--- START ---

-- pv_equiv track=rewrite | github.com/ai-computing/aicomp | fasop/partition.py | get_nodes_per_stage_simple
-- ===== SOURCE A (Python) =====
-- from typing import List, Dict, Optional, Tuple, Union
--
-- def get_nodes_per_stage_simple(
--     total_nodes: int,
--     num_stages: int,
-- ) -> List[Tuple[int, int]]:
--     """
--     Simple split: distribute nodes evenly across stages.
--
--     This simulates IR.py's simple_split logic which divides
--     call_module nodes evenly by count.
--
--     Args:
--         total_nodes: Total number of nodes
--         num_stages: Number of pipeline stages (PP degree)
--
--     Returns:
--         List of (start_node_idx, end_node_idx) tuples for each stage
--
--     Example:
--         >>> get_nodes_per_stage_simple(641, 8)
--         [(0, 79), (80, 159), (160, 239), (240, 319), (320, 399), (400, 479), (480, 559), (560, 640)]
--     """
--     if num_stages > total_nodes:
--         raise ValueError(f"num_stages ({num_stages}) > total_nodes ({total_nodes})")
--
--     nodes_per_stage = total_nodes // num_stages
--     remainder = total_nodes % num_stages
--
--     stage_ranges = []
--     current_node = 0
--
--     for stage_id in range(num_stages):
--         # Distribute remainder to first stages
--         stage_size = nodes_per_stage + (1 if stage_id < remainder else 0)
--         start_idx = current_node
--         end_idx = current_node + stage_size - 1
--         stage_ranges.append((start_idx, end_idx))
--         current_node += stage_size
--
--     return stage_ranges
-- ===== SOURCE B (Python) =====
-- def get_nodes_per_stage_simple(total_nodes, num_stages):
--     if num_stages > total_nodes:
--         raise ValueError(f"num_stages ({num_stages}) > total_nodes ({total_nodes})")
--     q = total_nodes // num_stages
--     r = total_nodes % num_stages
--     return [(i * q + min(i, r), (i + 1) * q + min(i + 1, r) - 1)
--             for i in range(num_stages)]
-- ===== Notes on version B (the rewrite author's own statement) =====
-- stated objective: simpler
-- what changed: Replaces the running current_node accumulator loop with a single comprehension whose boundaries are closed-form offsets i*q + min(i, r).
import Mathlib
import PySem

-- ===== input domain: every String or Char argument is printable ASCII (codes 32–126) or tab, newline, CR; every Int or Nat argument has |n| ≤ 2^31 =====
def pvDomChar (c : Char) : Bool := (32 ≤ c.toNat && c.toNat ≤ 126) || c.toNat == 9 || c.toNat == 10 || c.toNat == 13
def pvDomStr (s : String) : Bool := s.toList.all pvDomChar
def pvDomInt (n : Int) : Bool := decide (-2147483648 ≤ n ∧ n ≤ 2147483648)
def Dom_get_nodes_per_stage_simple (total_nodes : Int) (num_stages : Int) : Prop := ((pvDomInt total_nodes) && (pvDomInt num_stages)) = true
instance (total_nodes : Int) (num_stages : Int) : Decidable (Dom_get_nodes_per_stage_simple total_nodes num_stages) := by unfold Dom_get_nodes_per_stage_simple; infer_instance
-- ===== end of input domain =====

-- B replaces A's running current_node accumulator loop by a comprehension with
-- closed-form stage boundaries (objective: simpler).

-- ===== PORT A =====
-- A raises ValueError when num_stages > total_nodes and ZeroDivisionError when
-- num_stages == 0 (and total_nodes ≥ 0); those inputs are excluded by Pre_ below.
def get_nodes_per_stage_simple (total_nodes : Int) (num_stages : Int) : List (Int × Int) :=
  if num_stages > total_nodes then []   -- raise ValueError (excluded by Pre_)
  else
    let nodes_per_stage := PySem.Int.floordiv total_nodes num_stages
    let remainder := PySem.Int.mod total_nodes num_stages
    let st := (PySem.List.pyRange 0 num_stages 1).foldl
      (fun (st : List (Int × Int) × Int) stage_id =>
        let stage_size := nodes_per_stage + (if stage_id < remainder then 1 else 0)
        let start_idx := st.2
        let end_idx := st.2 + stage_size - 1
        (st.1 ++ [(start_idx, end_idx)], st.2 + stage_size))
      ([], 0)
    st.1

-- ===== PORT B =====
def get_nodes_per_stage_simple_alt (total_nodes : Int) (num_stages : Int) : List (Int × Int) :=
  if num_stages > total_nodes then []   -- raise ValueError (excluded by Pre_)
  else
    let q := PySem.Int.floordiv total_nodes num_stages
    let r := PySem.Int.mod total_nodes num_stages
    (PySem.List.pyRange 0 num_stages 1).map
      (fun i => (i * q + min i r, (i + 1) * q + min (i + 1) r - 1))

-- ===== PRECONDITION & SPEC =====
-- Pre_ excludes exactly the inputs where A raises: ValueError when
-- num_stages > total_nodes, ZeroDivisionError when num_stages == 0.
def Pre_get_nodes_per_stage_simple (total_nodes : Int) (num_stages : Int) : Prop :=
  num_stages ≤ total_nodes ∧ num_stages ≠ 0
instance (total_nodes : Int) (num_stages : Int) : Decidable (Pre_get_nodes_per_stage_simple total_nodes num_stages) := by unfold Pre_get_nodes_per_stage_simple; infer_instance
def pvWitness_get_nodes_per_stage_simple : Int × Int := (641, 8)

def Spec_get_nodes_per_stage_simple (total_nodes : Int) (num_stages : Int) (out : List (Int × Int)) : Prop := out = get_nodes_per_stage_simple_alt total_nodes num_stages
instance (total_nodes : Int) (num_stages : Int) (out : List (Int × Int)) : Decidable (Spec_get_nodes_per_stage_simple total_nodes num_stages out) := by unfold Spec_get_nodes_per_stage_simple; infer_instance

-- ===== CLAIM (what is proved, stated in full; the proofs are below) =====
def Claim_equal_get_nodes_per_stage_simple : Prop := ∀ (total_nodes : Int) (num_stages : Int), Dom_get_nodes_per_stage_simple total_nodes num_stages → Pre_get_nodes_per_stage_simple total_nodes num_stages → Spec_get_nodes_per_stage_simple total_nodes num_stages (get_nodes_per_stage_simple total_nodes num_stages)

-- ===== LEMMAS AND PROOFS =====

-- Invariant of A's loop: after the first k stages the accumulator equals the
-- closed-form prefix (map of g over range k, offset k*q + min k r).
theorem pv_fold_closed (q r : Int) (hr : 0 ≤ r) (k : Nat) :
    (PySem.List.pyRange 0 (k : Int) 1).foldl
      (fun (st : List (Int × Int) × Int) stage_id =>
        (st.1 ++ [(st.2, st.2 + (q + (if stage_id < r then 1 else 0)) - 1)],
         st.2 + (q + (if stage_id < r then 1 else 0))))
      ([], 0)
    = ((PySem.List.pyRange 0 (k : Int) 1).map
        (fun i => (i * q + min i r, (i + 1) * q + min (i + 1) r - 1)),
       (k : Int) * q + min (k : Int) r) := by
  induction k with
  | zero => simp [PySem.List.pyRange_one_eq_nil (le_refl (0:Int)), min_eq_left hr]
  | succ k ih =>
    have hsplit : PySem.List.pyRange 0 ((k : Int) + 1) 1
        = PySem.List.pyRange 0 (k : Int) 1 ++ [(k : Int)] :=
      PySem.List.pyRange_one_succ_right (by positivity)
    push_cast
    rw [hsplit, List.foldl_append, ih, List.map_append]
    simp only [List.foldl_cons, List.foldl_nil, List.map_cons, List.map_nil]
    have hmin : min ((k : Int) + 1) r = min (k : Int) r + (if (k : Int) < r then 1 else 0) := by
      split_ifs with h <;> omega
    rw [Prod.mk.injEq]
    constructor
    · simp only [List.append_cancel_left_eq, List.cons.injEq, and_true, Prod.mk.injEq, true_and]
      rw [hmin]; ring
    · rw [hmin]; ring

theorem pv_mod_nonneg (t n : Int) (hn : 0 < n) : 0 ≤ PySem.Int.mod t n := by
  rw [PySem.Int.mod_eq_emod_of_pos hn]
  exact Int.emod_nonneg t (by omega)

-- ===== VERDICT =====
theorem get_nodes_per_stage_simple_spec : Claim_equal_get_nodes_per_stage_simple := by
  intro t n _ hpre
  unfold Spec_get_nodes_per_stage_simple get_nodes_per_stage_simple get_nodes_per_stage_simple_alt
  split_ifs with h
  · rfl
  · by_cases hn : n ≤ 0
    · simp [PySem.List.pyRange_one_eq_nil hn]
    · have hpos : 0 < n := by omega
      have hk : n = ((n.toNat : Int)) := by omega
      rw [hk]
      dsimp only
      rw [pv_fold_closed (PySem.Int.floordiv t ((n.toNat : Int))) (PySem.Int.mod t ((n.toNat : Int)))
            (pv_mod_nonneg t ((n.toNat : Int)) (by omega)) n.toNat]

--- END ---

### PROBLEM DETAILS
Please go through the data above and copy every line that has the word "hsplit".

### ANSWER FOR THIS EXERCISE
    have hsplit : PySem.List.pyRange 0 ((k : Int) + 1) 1
    rw [hsplit, List.foldl_append, ih, List.map_append]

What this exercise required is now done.